What about maintaining and debugging?

The transformation steps provide several advantages for maintenance:

Steps are explicit and can be logged
Each step can be tested independently
Problems can be isolated to specific transformations
Steps can be version controlled and reviewed
The system can generate documentation for the transformations

How does it handle complex data relationships?

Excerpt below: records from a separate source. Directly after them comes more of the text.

-- pv_equiv track=rewrite | github.com/ysungJ/Assignment | Bio-Computing/Assignment3.py | Long_Repeat_Segment
-- ===== SOURCE A (Python) =====
-- def Long_Repeat_Segment(SEQ):
--     n = len(SEQ)
--     repeat = []
--     # 세그먼트의 길이가 2,3,4까지 반복되는 경우에
--     for length in range(2, 5):
--         #각 세그먼트를 확인하여 반복되는 세그먼트를 찾는데
--         for i in range(n - length * 2 + 1):
--             segment = SEQ[i:i + length]
--             #다른 위치에서 같은 세그먼트를 찾으면 반복 리스트에 추가한다.
--             for j in range(i + length, n - length + 1):
--                 if SEQ[j:j + length] == segment:
--                     repeat.append(segment)
--     #가장 길게 반복된 시퀀스가 있으면 반환
--     if repeat:
--         return max(repeat, key=len)
--     else:
--         #없는 경우에 반복이 없다고 반환
--         return "No repeats"
-- ===== SOURCE B (Python) =====
-- def Long_Repeat_Segment(SEQ):
--     n = len(SEQ)
--     # Try lengths from longest to shortest; return the first (leftmost) segment
--     # that re-occurs later with no overlap.  No list of repeats, no max().
--     for length in (4, 3, 2):
--         for i in range(n - 2 * length + 1):
--             segment = SEQ[i:i + length]
--             if segment in SEQ[i + length:]:
--                 return segment
--     return "No repeats"
-- ===== Notes on version B (the rewrite author's own statement) =====
-- stated objective: faster
-- what changed: Instead of enumerating every repeated (i,j) pair of every length into a list and taking max(key=len), B tries lengths 4,3,2 in descending order and returns the first segment that re-occurs in the remaining suffix (substring containment with early return), so no repeat list and no max pass are ever built.
import Mathlib
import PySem

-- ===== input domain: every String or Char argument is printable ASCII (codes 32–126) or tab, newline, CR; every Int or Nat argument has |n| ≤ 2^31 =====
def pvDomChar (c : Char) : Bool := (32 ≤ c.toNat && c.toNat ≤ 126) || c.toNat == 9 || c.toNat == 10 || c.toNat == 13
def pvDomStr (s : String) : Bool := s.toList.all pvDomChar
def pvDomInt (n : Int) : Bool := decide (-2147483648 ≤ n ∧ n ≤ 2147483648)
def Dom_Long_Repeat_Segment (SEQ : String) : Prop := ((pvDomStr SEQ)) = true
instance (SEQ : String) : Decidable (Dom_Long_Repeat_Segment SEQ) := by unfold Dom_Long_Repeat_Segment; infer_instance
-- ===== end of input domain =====

-- B replaces A's exhaustive pair enumeration plus max(key=len) by a descending-length scan
-- that returns the first segment contained in the remaining suffix (early return, no repeat list).

-- ===== PORT A =====
-- Python's `if repeat: return max(repeat, key=len)` is ported through PySem.List.max?
-- (Python's max: first maximal element; it returns none exactly when the list is empty).
def Long_Repeat_Segment (SEQ : String) : String :=
  let cs := SEQ.toList
  let n : Int := PySem.Chars.len cs
  let rep : List (List Char) :=
    (PySem.List.pyRange 2 5).foldl (fun rep length =>
      (PySem.List.pyRange 0 (n - length * 2 + 1)).foldl (fun rep i =>
        let segment := PySem.List.slice cs (some i) (some (i + length))
        (PySem.List.pyRange (i + length) (n - length + 1)).foldl (fun rep j =>
          if PySem.List.slice cs (some j) (some (j + length)) == segment then
            rep ++ [segment]
          else rep) rep) rep) []
  match PySem.List.max? rep (fun s => s.length) with
  | some m => String.ofList m
  | none => "No repeats"

-- ===== PORT B =====
-- Source B's inner loop for one length: `for i in range(n - 2*length + 1): … if segment in SEQ[i+length:]: return segment`
def lrsFind (cs : List Char) (length : Int) : Option (List Char) :=
  (PySem.List.pyRange 0 ((PySem.Chars.len cs) - 2 * length + 1)).findSome? (fun i =>
    let segment := PySem.List.slice cs (some i) (some (i + length))
    if PySem.Chars.isIn segment (PySem.List.slice cs (some (i + length)) none) then
      some segment
    else none)

def Long_Repeat_Segment_alt (SEQ : String) : String :=
  match ([4, 3, 2] : List Int).findSome? (lrsFind SEQ.toList) with
  | some segment => String.ofList segment
  | none => "No repeats"

-- ===== PRECONDITION & SPEC =====
def Spec_Long_Repeat_Segment (SEQ : String) (out : String) : Prop := out = Long_Repeat_Segment_alt SEQ
instance (SEQ : String) (out : String) : Decidable (Spec_Long_Repeat_Segment SEQ out) := by unfold Spec_Long_Repeat_Segment; infer_instance

-- ===== CLAIM (what is proved, stated in full; the proofs are below) =====
def Claim_equal_Long_Repeat_Segment : Prop := ∀ (SEQ : String), Dom_Long_Repeat_Segment SEQ → Spec_Long_Repeat_Segment SEQ (Long_Repeat_Segment SEQ)

-- ===== LEMMAS AND PROOFS =====

-- the segment A compares at position i, and the list of repeats A accumulates for one length
def lrsSeg (cs : List Char) (length i : Int) : List Char :=
  PySem.List.slice cs (some i) (some (i + length))

def lrsBlk (cs : List Char) (length : Int) : List (List Char) :=
  (PySem.List.pyRange 0 ((PySem.Chars.len cs) - length * 2 + 1)).flatMap (fun i =>
    ((PySem.List.pyRange (i + length) ((PySem.Chars.len cs) - length + 1)).filter
      (fun j => lrsSeg cs length j == lrsSeg cs length i)).map (fun _ => lrsSeg cs length i))

-- A's accumulated list is the three per-length blocks in order
theorem lrs_A_unfold (SEQ : String) :
    Long_Repeat_Segment SEQ =
      match PySem.List.max?
          (lrsBlk SEQ.toList 2 ++ lrsBlk SEQ.toList 3 ++ lrsBlk SEQ.toList 4)
          (fun s => s.length) with
      | some m => String.ofList m
      | none => "No repeats" := by
  unfold Long_Repeat_Segment lrsBlk lrsSeg
  rw [show PySem.List.pyRange 2 5 = [2, 3, 4] from by decide]
  simp only [List.foldl_cons, List.foldl_nil, PySem.List.foldl_append_if,
    PySem.List.foldl_append_eq_flatMap, List.nil_append, List.append_assoc]

theorem lrs_head?_flatMap {α β : Type} (g : α → List β) (l : List α) :
    (l.flatMap g).head? = l.findSome? (fun i => (g i).head?) := by
  induction l with
  | nil => rfl
  | cons a t ih =>
    simp [List.findSome?, List.head?_append, ih, Option.or]
    cases (g a).head? <;> simp

theorem lrs_findSome?_congr {α β : Type} (f g : α → Option β) (l : List α)
    (h : ∀ x ∈ l, f x = g x) : l.findSome? f = l.findSome? g := by
  induction l with
  | nil => rfl
  | cons a t ih =>
    simp only [List.findSome?_cons, h a (by simp), ih (fun x hx => h x (by simp [hx]))]

-- `segment in SEQ[i+length:]` holds iff some later, non-overlapping window equals the segment
theorem lrs_core (cs : List Char) (L i : Nat) (hL : 0 < L) (hin : i + 2*L ≤ cs.length) :
    PySem.Chars.isIn (List.take L (List.drop i cs)) (List.drop (i+L) cs) = true ↔
    ∃ j : Nat, i + L ≤ j ∧ j + L ≤ cs.length ∧ List.take L (List.drop j cs) = List.take L (List.drop i cs) := by
  rw [PySem.Chars.isIn_iff_infix]
  have hlen : (List.take L (List.drop i cs)).length = L := by simp; omega
  constructor
  · rintro ⟨pre, suf, hps⟩
    refine ⟨i + L + pre.length, by omega, ?_, ?_⟩
    · have := congrArg List.length hps
      simp [hlen] at this
      omega
    · have hd : List.drop (i + L + pre.length) cs = List.take L (List.drop i cs) ++ suf := by
        rw [show i + L + pre.length = (i + L) + pre.length by omega, ← List.drop_drop, ← hps,
          List.append_assoc, List.drop_left]
      rw [hd, List.take_left' hlen]
  · rintro ⟨j, h1, h2, h3⟩
    have hpre : List.take L (List.drop j cs) <+: List.drop j cs := List.take_prefix _ _
    rw [h3] at hpre
    have hsuf : List.drop j cs <:+ List.drop (i+L) cs := by
      have := List.drop_suffix (j - (i+L)) (List.drop (i+L) cs)
      rwa [List.drop_drop, show (i + L) + (j - (i+L)) = j by omega] at this
    exact hpre.isInfix.trans hsuf.isInfix

theorem lrs_seg_eq (cs : List Char) (L i : Int) (h0 : 0 ≤ i) (hL : 0 ≤ L) :
    lrsSeg cs L i = List.take L.toNat (List.drop i.toNat cs) := by
  unfold lrsSeg
  rw [PySem.List.slice_toNat cs h0 (by omega)]
  congr 1
  omega

theorem lrs_blk_len (cs : List Char) (L : Int) (hL : 0 < L) :
    ∀ x ∈ lrsBlk cs L, x.length = L.toNat := by
  intro x hx
  unfold lrsBlk at hx
  rw [List.mem_flatMap] at hx
  obtain ⟨i, hi, hxi⟩ := hx
  rw [PySem.List.mem_pyRange_one] at hi
  rw [List.mem_map] at hxi
  obtain ⟨j, _, rfl⟩ := hxi
  rw [lrs_seg_eq cs L i hi.1 (by omega)]
  have hlen : (PySem.Chars.len cs) = (cs.length : Int) := by simp [PySem.Chars.len]
  rw [hlen] at hi
  simp
  omega

-- the head of A's per-length block is exactly what B's per-length scan returns
theorem lrs_blk_head (cs : List Char) (L : Int) (hL : 0 < L) :
    (lrsBlk cs L).head? = lrsFind cs L := by
  unfold lrsBlk lrsFind
  rw [lrs_head?_flatMap]
  rw [show (PySem.Chars.len cs) - L * 2 + 1 = (PySem.Chars.len cs) - 2 * L + 1 by ring]
  apply lrs_findSome?_congr
  intro i hi
  rw [PySem.List.mem_pyRange_one] at hi
  have hn : PySem.Chars.len cs = (cs.length : Int) := by simp [PySem.Chars.len]
  rw [hn] at hi
  have h0 : 0 ≤ i := hi.1
  have hbound : i.toNat + 2 * L.toNat ≤ cs.length := by omega
  have hseg : lrsSeg cs L i = List.take L.toNat (List.drop i.toNat cs) :=
    lrs_seg_eq cs L i h0 (by omega)
  show (((PySem.List.pyRange (i + L) ((PySem.Chars.len cs) - L + 1)).filter
      (fun j => lrsSeg cs L j == lrsSeg cs L i)).map (fun _ => lrsSeg cs L i)).head? =
    (if PySem.Chars.isIn (PySem.List.slice cs (some i) (some (i + L)))
        (PySem.List.slice cs (some (i + L)) none) then
      some (PySem.List.slice cs (some i) (some (i + L)))
    else none)
  rw [List.head?_map]
  have hfrom : PySem.List.slice cs (some (i + L)) none = List.drop (i.toNat + L.toNat) cs := by
    rw [PySem.List.slice_from cs (by omega)]
    congr 1
    omega
  have hsl : PySem.List.slice cs (some i) (some (i + L)) = lrsSeg cs L i := rfl
  rw [hsl, hfrom, hseg]
  have hiff : (PySem.Chars.isIn (List.take L.toNat (List.drop i.toNat cs))
        (List.drop (i.toNat + L.toNat) cs) = true) ↔
      ((PySem.List.pyRange (i + L) ((PySem.Chars.len cs) - L + 1)).filter
        (fun j => lrsSeg cs L j == lrsSeg cs L i)) ≠ [] := by
    rw [lrs_core cs L.toNat i.toNat (by omega) hbound, Ne, List.filter_eq_nil_iff]
    push Not
    constructor
    · rintro ⟨j, h1, h2, h3⟩
      refine ⟨(j : Int), ?_, ?_⟩
      · rw [PySem.List.mem_pyRange_one, hn]; omega
      · rw [lrs_seg_eq cs L (j : Int) (by omega) (by omega), hseg]
        simp only [Int.toNat_natCast, beq_iff_eq]
        exact h3
    · rintro ⟨j, hjm, hjp⟩
      rw [PySem.List.mem_pyRange_one, hn] at hjm
      refine ⟨j.toNat, by omega, by omega, ?_⟩
      rw [lrs_seg_eq cs L j (by omega) (by omega), hseg] at hjp
      simpa using hjp
  by_cases hc : PySem.Chars.isIn (List.take L.toNat (List.drop i.toNat cs))
      (List.drop (i.toNat + L.toNat) cs) = true
  · rw [if_pos hc]
    have := hiff.mp hc
    cases hf : ((PySem.List.pyRange (i + L) ((PySem.Chars.len cs) - L + 1)).filter
        (fun j => lrsSeg cs L j == lrsSeg cs L i)) with
    | nil => exact absurd hf this
    | cons a t => rw [hseg] at hf; rw [hf]; rfl
  · rw [if_neg hc]
    have : ((PySem.List.pyRange (i + L) ((PySem.Chars.len cs) - L + 1)).filter
        (fun j => lrsSeg cs L j == lrsSeg cs L i)) = [] := by
      by_contra hne
      exact hc (hiff.mpr hne)
    rw [hseg] at this; rw [this]; rfl

-- one step of Python's max scan, specialised to key=len
def lrsStep (acc : Option (List Char)) (x : List Char) : Option (List Char) :=
  match acc with
  | none => some x
  | some m => if m.length < x.length then some x else some m

theorem lrs_max?_eq (xs : List (List Char)) :
    PySem.List.max? xs (fun s => s.length) = xs.foldl lrsStep none := by
  unfold PySem.List.max?
  congr 1
  funext acc x
  cases acc <;> rfl

-- over a block of constant key K the scan keeps its first element (or a previous shorter winner is replaced)
theorem lrs_fold_block (K : Nat) (b : List (List Char)) (hb : ∀ y ∈ b, y.length = K)
    (acc : Option (List Char)) (hacc : ∀ m ∈ acc, m.length < K) :
    b.foldl lrsStep acc = (b.head?).or acc := by
  have stay : ∀ (t : List (List Char)), (∀ y ∈ t, y.length = K) → ∀ m, K ≤ m.length →
      t.foldl lrsStep (some m) = some m := by
    intro t
    induction t with
    | nil => intro _ m _; rfl
    | cons y ys ih =>
      intro h m hm
      have hy : y.length = K := h y (by simp)
      simp only [List.foldl_cons]
      rw [show lrsStep (some m) y = some m by
        show (if m.length < y.length then some y else some m) = some m; rw [if_neg]; omega]
      exact ih (fun z hz => h z (by simp [hz])) m hm
  cases b with
  | nil => simp
  | cons y t =>
    have hy : y.length = K := hb y (by simp)
    cases acc with
    | none =>
      simp only [List.foldl_cons]
      rw [show lrsStep none y = some y from rfl,
        stay t (fun z hz => hb z (by simp [hz])) y (by omega)]
      rfl
    | some m =>
      have hm := hacc m (by simp)
      simp only [List.foldl_cons]
      rw [show lrsStep (some m) y = some y by
        show (if m.length < y.length then some y else some m) = some y; rw [if_pos]; omega,
        stay t (fun z hz => hb z (by simp [hz])) y (by omega)]
      rfl

-- max(key=len) over blocks of lengths 2, 3, 4 = first element of the last nonempty block
theorem lrs_max_triple (b2 b3 b4 : List (List Char))
    (h2 : ∀ x ∈ b2, x.length = 2) (h3 : ∀ x ∈ b3, x.length = 3) (h4 : ∀ x ∈ b4, x.length = 4) :
    PySem.List.max? (b2 ++ b3 ++ b4) (fun s => s.length) =
      (b4.head?).or ((b3.head?).or (b2.head?)) := by
  rw [lrs_max?_eq, List.foldl_append, List.foldl_append]
  rw [lrs_fold_block 2 b2 h2 none (by simp)]
  rw [lrs_fold_block 3 b3 h3 _ (by
    intro m hm
    rcases Option.or_eq_some_iff.mp hm with h' | ⟨_, h'⟩
    · have := h2 m (List.mem_of_mem_head? h'); omega
    · simp at h')]
  rw [lrs_fold_block 4 b4 h4 _ (by
    intro m hm
    rcases Option.or_eq_some_iff.mp hm with h' | ⟨_, h'⟩
    · have := h3 m (List.mem_of_mem_head? h'); omega
    · rcases Option.or_eq_some_iff.mp h' with h'' | ⟨_, h''⟩
      · have := h2 m (List.mem_of_mem_head? h''); omega
      · simp at h'')]
  simp

-- ===== VERDICT (by name: the statement is the Claim_ definition above) =====
theorem Long_Repeat_Segment_spec : Claim_equal_Long_Repeat_Segment := by
  intro SEQ _
  unfold Spec_Long_Repeat_Segment
  rw [lrs_A_unfold,
    lrs_max_triple _ _ _ (by simpa using lrs_blk_len SEQ.toList 2 (by norm_num))
      (by simpa using lrs_blk_len SEQ.toList 3 (by norm_num))
      (by simpa using lrs_blk_len SEQ.toList 4 (by norm_num)),
    lrs_blk_head _ 2 (by norm_num), lrs_blk_head _ 3 (by norm_num), lrs_blk_head _ 4 (by norm_num)]
  unfold Long_Repeat_Segment_alt
  cases h4 : lrsFind SEQ.toList 4 <;> cases h3 : lrsFind SEQ.toList 3 <;>
    cases h2 : lrsFind SEQ.toList 2 <;>
    simp [List.findSome?, h4, h3, h2, Option.or]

Based on the metadata, the system can:

Understand relationships between different data sources
Generate appropriate join operations
Maintain data integrity through the transformation pipeline
Handle nested and hierarchical data structures

Future work

Fine-tuning: We currently use off-the-shelf base models. Training a model specifically for this task might yield even better, more reliable transformation steps.
Optimized Instructions: Right now, we have a small set of rules. There’s an opportunity to refine these instructions to produce more robust and complex transformations.
Other Domains: This approach isn’t limited to tables. Anywhere you have structured or semi-structured data—like logs or certain configuration formats—you could potentially apply the same pattern.